-- pv_equiv track=rewrite | github.com/ncmiller/garbage | adventofcode/2020/day20.py | monster_found
-- ===== SOURCE A (Python) =====
-- def monster_found(rows, sea_monster):
--     monster_len = len(sea_monster[0])
--     row_len = len(rows[0])
--
--     x_offsets = []
--     for x_offset in range(row_len - monster_len):
--         monster_found = True
--         for y in range(len(sea_monster)):
--             if not monster_found:
--                 break
--             for x in range(len(sea_monster[0])):
--                 if not monster_found:
--                     break
--                 sea_monster_c = sea_monster[y][x]
--                 row_c = rows[y][x_offset + x]
--                 if sea_monster_c == ' ':
--                     continue
--                 else:
--                     if row_c != '#':
--                         monster_found = False
--         if monster_found:
--             x_offsets.append(x_offset)
--     return x_offsets
-- ===== SOURCE B (Python) =====
-- def monster_found(rows, sea_monster):
--     monster_len = len(sea_monster[0])
--     coords = [(y, x)
--               for y, rowpat in enumerate(sea_monster)
--               for x, c in enumerate(rowpat[:monster_len]) if c != ' ']
--     return [x_offset
--             for x_offset in range(len(rows[0]) - monster_len)
--             if all(rows[y][x_offset + x] == '#' for (y, x) in coords)]
-- ===== Notes on version B (the rewrite author's own statement) =====
-- stated objective: simpler
-- what changed: B precomputes the stencil's non-space cells once as a coordinate list and, per offset, checks only those cells with a short-circuiting all(), replacing A's triple nested grid scan driven by a break flag.
import Mathlib
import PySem

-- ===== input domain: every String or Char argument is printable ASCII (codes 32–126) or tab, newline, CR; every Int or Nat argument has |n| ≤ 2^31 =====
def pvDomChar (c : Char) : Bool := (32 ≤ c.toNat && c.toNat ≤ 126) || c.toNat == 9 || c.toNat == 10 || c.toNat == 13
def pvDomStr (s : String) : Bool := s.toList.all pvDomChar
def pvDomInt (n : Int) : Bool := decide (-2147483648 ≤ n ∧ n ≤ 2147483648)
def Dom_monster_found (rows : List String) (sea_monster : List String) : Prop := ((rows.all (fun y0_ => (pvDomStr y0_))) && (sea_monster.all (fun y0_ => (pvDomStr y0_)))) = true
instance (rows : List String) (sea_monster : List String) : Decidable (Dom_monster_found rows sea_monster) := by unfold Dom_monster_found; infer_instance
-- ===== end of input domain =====

-- B replaces A's break-flag triple loop by a precomputed list of the stencil's non-space
-- cells and one flat all()-pass per offset (objective: simpler).
-- Pre_ states exactly where the Python A returns (it raises IndexError elsewhere); the two
-- ports are total via PySem defaults and agree on every input, so the proof needs no more.

-- ===== PORT A =====
-- s[i] as a Char; the ' ' default is only reached where Python raises (excluded by Pre_)
def pvCharAt (s : String) (i : Int) : Char := (PySem.Str.pyGet? s i).getD ' '

def monster_found (rows : List String) (sea_monster : List String) : List Int :=
  let monster_len : Int := PySem.Str.len (PySem.List.pyGetD sea_monster 0 "")
  let row_len : Int := PySem.Str.len (PySem.List.pyGetD rows 0 "")
  (PySem.List.pyRange 0 (row_len - monster_len) 1).foldl
    (fun x_offsets x_offset =>
      let found :=
        (PySem.List.pyRange 0 (sea_monster.length : Int) 1).foldl
          (fun found y =>
            if found = false then found
            else
              (PySem.List.pyRange 0 (PySem.Str.len (PySem.List.pyGetD sea_monster 0 "")) 1).foldl
                (fun found x =>
                  if found = false then found
                  else
                    let sea_monster_c := pvCharAt (PySem.List.pyGetD sea_monster y "") x
                    let row_c := pvCharAt (PySem.List.pyGetD rows y "") (x_offset + x)
                    if sea_monster_c = ' ' then found
                    else if row_c ≠ '#' then false else found)
                found)
          true
      if found = true then x_offsets ++ [x_offset] else x_offsets)
    []

-- ===== PORT B =====
def monster_found_alt (rows : List String) (sea_monster : List String) : List Int :=
  let monster_len : Int := PySem.Str.len (PySem.List.pyGetD sea_monster 0 "")
  let coords : List (Int × Int) :=
    (PySem.List.enumerate sea_monster 0).flatMap (fun yr =>
      (PySem.List.enumerate (PySem.Str.slice yr.2 none (some monster_len)).toList 0).filterMap
        (fun xc => if xc.2 ≠ ' ' then some (yr.1, xc.1) else none))
  (PySem.List.pyRange 0 (PySem.Str.len (PySem.List.pyGetD rows 0 "") - monster_len) 1).filter
    (fun x_offset =>
      coords.all (fun yx => pvCharAt (PySem.List.pyGetD rows yx.1 "") (x_offset + yx.2) = '#'))

-- ===== PRECONDITION & SPEC =====
-- Pre_ = exactly the inputs where Python A returns: both lists nonempty, and the row-major
-- window scan (which stops at its first mismatching non-space cell) never indexes past the
-- end of a grid row or past the grid's row list, nor past the end of a stencil row.
def pvIdxOK (rows : List String) (sea_monster : List String) (o y x : Nat) : Bool :=
  x < (sea_monster.getD y "").toList.length ∧ y < rows.length ∧
    o + x < (rows.getD y "").toList.length

def pvCellPass (rows : List String) (sea_monster : List String) (o y x : Nat) : Bool :=
  (sea_monster.getD y "").toList.getD x ' ' = ' ' ∨
    (rows.getD y "").toList.getD (o + x) '.' = '#'

-- the scan at offset o is safe: each cell whose row-major predecessors are all in range and
-- all pass (space, or '#' in the grid) is itself in range
def pvScanSafe (rows : List String) (sea_monster : List String) : Bool :=
  (List.range ((rows.getD 0 "").toList.length - (sea_monster.getD 0 "").toList.length)).all
    fun o => (List.range sea_monster.length).all
      fun y => (List.range (sea_monster.getD 0 "").toList.length).all
        fun x =>
          !((List.range sea_monster.length).all fun y' =>
              (List.range (sea_monster.getD 0 "").toList.length).all fun x' =>
                !(y' < y ∨ (y' = y ∧ x' < x)) ||
                  (pvIdxOK rows sea_monster o y' x' && pvCellPass rows sea_monster o y' x')) ||
            pvIdxOK rows sea_monster o y x

def Pre_monster_found (rows : List String) (sea_monster : List String) : Prop :=
  rows ≠ [] ∧ sea_monster ≠ [] ∧ pvScanSafe rows sea_monster = true

instance (rows : List String) (sea_monster : List String) : Decidable (Pre_monster_found rows sea_monster) := by
  unfold Pre_monster_found; infer_instance

def pvWitness_monster_found : List String × List String := (["#.#"], ["#"])

def Spec_monster_found (rows : List String) (sea_monster : List String) (out : List Int) : Prop := out = monster_found_alt rows sea_monster
instance (rows : List String) (sea_monster : List String) (out : List Int) : Decidable (Spec_monster_found rows sea_monster out) := by unfold Spec_monster_found; infer_instance

-- ===== CLAIM (what is proved, stated in full; the proofs are below) =====
def Claim_equal_monster_found : Prop := ∀ (rows : List String) (sea_monster : List String), Dom_monster_found rows sea_monster → Pre_monster_found rows sea_monster → Spec_monster_found rows sea_monster (monster_found rows sea_monster)

-- ===== LEMMAS AND PROOFS =====

-- a break-flag fold is the conjunction of the per-element tests
theorem pv_flag_fold {α : Type} (step : Bool → α → Bool) (f : α → Bool)
    (h1 : ∀ x, step false x = false) (h2 : ∀ x, step true x = f x) :
    ∀ (L : List α) (b : Bool), L.foldl step b = (b && L.all f) := by
  intro L
  induction L with
  | nil => intro b; cases b <;> simp
  | cons a l ih =>
    intro b
    cases b with
    | false => simp only [List.foldl_cons, h1]; rw [ih]; simp
    | true => simp only [List.foldl_cons, h2]; rw [ih]; simp

-- proof-side names for the pieces of the two ports
def pvG (rows : List String) (sea_monster : List String) (o y x : Int) : Bool :=
  decide (pvCharAt (PySem.List.pyGetD sea_monster y "") x = ' ') ||
    decide (pvCharAt (PySem.List.pyGetD rows y "") (o + x) = '#')

def pvRowAll (rows : List String) (sea_monster : List String) (o y : Int) : Bool :=
  (PySem.List.pyRange 0 (PySem.Str.len (PySem.List.pyGetD sea_monster 0 "")) 1).all
    (fun x => pvG rows sea_monster o y x)

def pvAll (rows : List String) (sea_monster : List String) (o : Int) : Bool :=
  (PySem.List.pyRange 0 (sea_monster.length : Int) 1).all (pvRowAll rows sea_monster o)

def pvCoords (sea_monster : List String) : List (Int × Int) :=
  (PySem.List.enumerate sea_monster 0).flatMap (fun yr =>
    (PySem.List.enumerate
        (PySem.Str.slice yr.2 none (some (PySem.Str.len (PySem.List.pyGetD sea_monster 0 "")))).toList 0).filterMap
      (fun xc => if xc.2 ≠ ' ' then some (yr.1, xc.1) else none))

def pvBpred (rows : List String) (sea_monster : List String) (o : Int) : Bool :=
  (pvCoords sea_monster).all
    (fun yx => decide (pvCharAt (PySem.List.pyGetD rows yx.1 "") (o + yx.2) = '#'))

-- A's break-flag double loop computes the conjunction over the whole stencil window
theorem pv_flag_eq_all (rows : List String) (sea_monster : List String) (o : Int) :
    ((PySem.List.pyRange 0 (sea_monster.length : Int) 1).foldl
      (fun found y =>
        if found = false then found
        else
          (PySem.List.pyRange 0 (PySem.Str.len (PySem.List.pyGetD sea_monster 0 "")) 1).foldl
            (fun found x =>
              if found = false then found
              else
                if pvCharAt (PySem.List.pyGetD sea_monster y "") x = ' ' then found
                else if pvCharAt (PySem.List.pyGetD rows y "") (o + x) ≠ '#' then false else found)
            found)
      true) = pvAll rows sea_monster o := by
  rw [pv_flag_fold _ (pvRowAll rows sea_monster o)
      (fun y => by simp)
      (fun y => by
        rw [pv_flag_fold _ (fun x => pvG rows sea_monster o y x)
            (fun x => by simp)
            (fun x => by
              by_cases h1 : pvCharAt (PySem.List.pyGetD sea_monster y "") x = ' ' <;>
                by_cases h2 : pvCharAt (PySem.List.pyGetD rows y "") (o + x) = '#' <;>
                  simp [pvG, h1, h2])]
        simp [pvRowAll])]
  simp [pvAll]

theorem pv_charAt_natCast (s : String) (k : Nat) :
    pvCharAt s (k : Int) = s.toList.getD k ' ' := by
  simp [pvCharAt, List.getD_eq_getElem?_getD]

theorem pv_slice_take (s : String) (k : Nat) :
    (PySem.Str.slice s none (some (k : Int))).toList = s.toList.take k := by
  simp [PySem.Str.slice, PySem.List.slice_to _ (Int.natCast_nonneg k)]

-- the stencil window test equals the hot-cell list test
theorem pv_window_eq (rows : List String) (sea_monster : List String) (o : Int) :
    pvAll rows sea_monster o = pvBpred rows sea_monster o := by
  have hlen : PySem.Str.len (PySem.List.pyGetD sea_monster 0 "") =
      ((sea_monster.getD 0 "").toList.length : Int) := by
    simp [PySem.List.pyGetD_zero, PySem.Str.len]
  apply Bool.coe_iff_coe.mp
  simp only [pvAll, pvRowAll, pvG, pvBpred, pvCoords, hlen, pv_slice_take, List.all_eq_true]
  constructor
  case mp =>
    intro h c hc
    rcases List.mem_flatMap.mp hc with ⟨yr, hyr, hc2⟩
    rcases List.mem_filterMap.mp hc2 with ⟨xc, hxc, hcc⟩
    rcases (PySem.List.mem_enumerate_iff _ _ _).mp hyr with ⟨k, hk, hyreq⟩
    subst hyreq
    rcases (PySem.List.mem_enumerate_iff _ _ _).mp hxc with ⟨j, hj, hxceq⟩
    subst hxceq
    have hj' := hj
    simp only [List.length_take, lt_min_iff] at hj'
    split_ifs at hcc with hne
    have hc' : c = ((0:Int) + (k:Int), (0:Int) + (j:Int)) := (Option.some_inj.mp hcc).symm
    subst hc'
    have hyb : ((0:Int) + (k:Int)) ∈ PySem.List.pyRange 0 (sea_monster.length : Int) 1 := by
      rw [PySem.List.mem_pyRange_one]; omega
    have hxb : ((j:Int)) ∈ PySem.List.pyRange 0 ((sea_monster.getD 0 "").toList.length : Int) 1 := by
      rw [PySem.List.mem_pyRange_one]; omega
    have h2 := h _ hyb _ hxb
    rw [Bool.or_eq_true] at h2
    rcases h2 with h2 | h2
    · exfalso
      apply hne
      rw [decide_eq_true_iff] at h2
      rw [List.getElem_take]
      rw [zero_add, pv_charAt_natCast, PySem.List.pyGetD_natCast,
        List.getD_eq_getElem sea_monster "" hk,
        List.getD_eq_getElem _ ' ' hj'.2] at h2
      exact h2
    · simpa using h2
  case mpr =>
    intro h y hy x hx
    rw [PySem.List.mem_pyRange_one] at hy hx
    rw [Bool.or_eq_true]
    by_cases hsp : pvCharAt (PySem.List.pyGetD sea_monster y "") x = ' '
    · left; simpa using hsp
    · right
      have hyk : y = ((y.toNat : Nat) : Int) := (Int.toNat_of_nonneg hy.1).symm
      have hxk : x = ((x.toNat : Nat) : Int) := (Int.toNat_of_nonneg hx.1).symm
      set k := y.toNat with hkdef
      set j := x.toNat with hjdef
      have hkH : k < sea_monster.length := by omega
      have hjM : j < (sea_monster.getD 0 "").toList.length := by omega
      rw [hyk, hxk, pv_charAt_natCast, PySem.List.pyGetD_natCast,
        List.getD_eq_getElem sea_monster "" hkH] at hsp
      have hjlen : j < (sea_monster[k]).toList.length := by
        by_contra hge
        exact hsp (List.getD_eq_default _ _ (by omega))
      rw [List.getD_eq_getElem _ ' ' hjlen] at hsp
      have hjt : j < (List.take ((sea_monster.getD 0 "").toList.length)
          ((sea_monster[k]).toList)).length := by
        simp only [List.length_take, lt_min_iff]; exact ⟨hjM, hjlen⟩
      have h3 := h ((0:Int) + (k:Int), (0:Int) + (j:Int)) (by
        apply List.mem_flatMap.mpr
        refine ⟨((0:Int) + (k:Int), sea_monster[k]),
          (PySem.List.mem_enumerate_iff _ _ _).mpr ⟨k, hkH, rfl⟩, ?_⟩
        apply List.mem_filterMap.mpr
        refine ⟨((0:Int) + (j:Int),
          (List.take ((sea_monster.getD 0 "").toList.length) ((sea_monster[k]).toList))[j]'hjt),
          (PySem.List.mem_enumerate_iff _ _ _).mpr ⟨j, hjt, rfl⟩, ?_⟩
        rw [if_pos]
        rw [List.getElem_take]
        exact hsp)
      rw [decide_eq_true_iff] at h3
      simp only [zero_add] at h3
      rw [decide_eq_true_iff, hyk, hxk]
      exact h3

-- the two ports agree on EVERY input (PySem defaults totalise both the same way)
theorem pv_ports_eq (rows : List String) (sea_monster : List String) :
    monster_found rows sea_monster = monster_found_alt rows sea_monster := by
  unfold monster_found monster_found_alt
  simp only [pv_flag_eq_all]
  show (PySem.List.pyRange 0
        (PySem.Str.len (PySem.List.pyGetD rows 0 "") -
          PySem.Str.len (PySem.List.pyGetD sea_monster 0 "")) 1).foldl
      (fun acc o => if pvAll rows sea_monster o = true then acc ++ [o] else acc) [] =
    (PySem.List.pyRange 0
        (PySem.Str.len (PySem.List.pyGetD rows 0 "") -
          PySem.Str.len (PySem.List.pyGetD sea_monster 0 "")) 1).filter
      (fun o => pvBpred rows sea_monster o)
  rw [PySem.List.foldl_append_if_eq_filter (fun o => pvAll rows sea_monster o)]
  simp only [List.nil_append]
  exact List.filter_congr (fun o _ => pv_window_eq rows sea_monster o)

-- ===== VERDICT (by name: the statement is the Claim_ definition above) =====
theorem monster_found_spec : Claim_equal_monster_found := by
  intro rows sea_monster _ _
  unfold Spec_monster_found
  exact pv_ports_eq rows sea_monster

+--

(Exercise description) Go back to the listing above. Copy word for word the lines from the one with "coords.all (fun yx" through the one with "def pvIdxOK (rows", and nothing more.

(Answer section)
      coords.all (fun yx => pvCharAt (PySem.List.pyGetD rows yx.1 "") (x_offset + yx.2) = '#'))

-- ===== PRECONDITION & SPEC =====
-- Pre_ = exactly the inputs where Python A returns: both lists nonempty, and the row-major
-- window scan (which stops at its first mismatching non-space cell) never indexes past the
-- end of a grid row or past the grid's row list, nor past the end of a stencil row.
def pvIdxOK (rows : List String) (sea_monster : List String) (o y x : Nat) : Bool :=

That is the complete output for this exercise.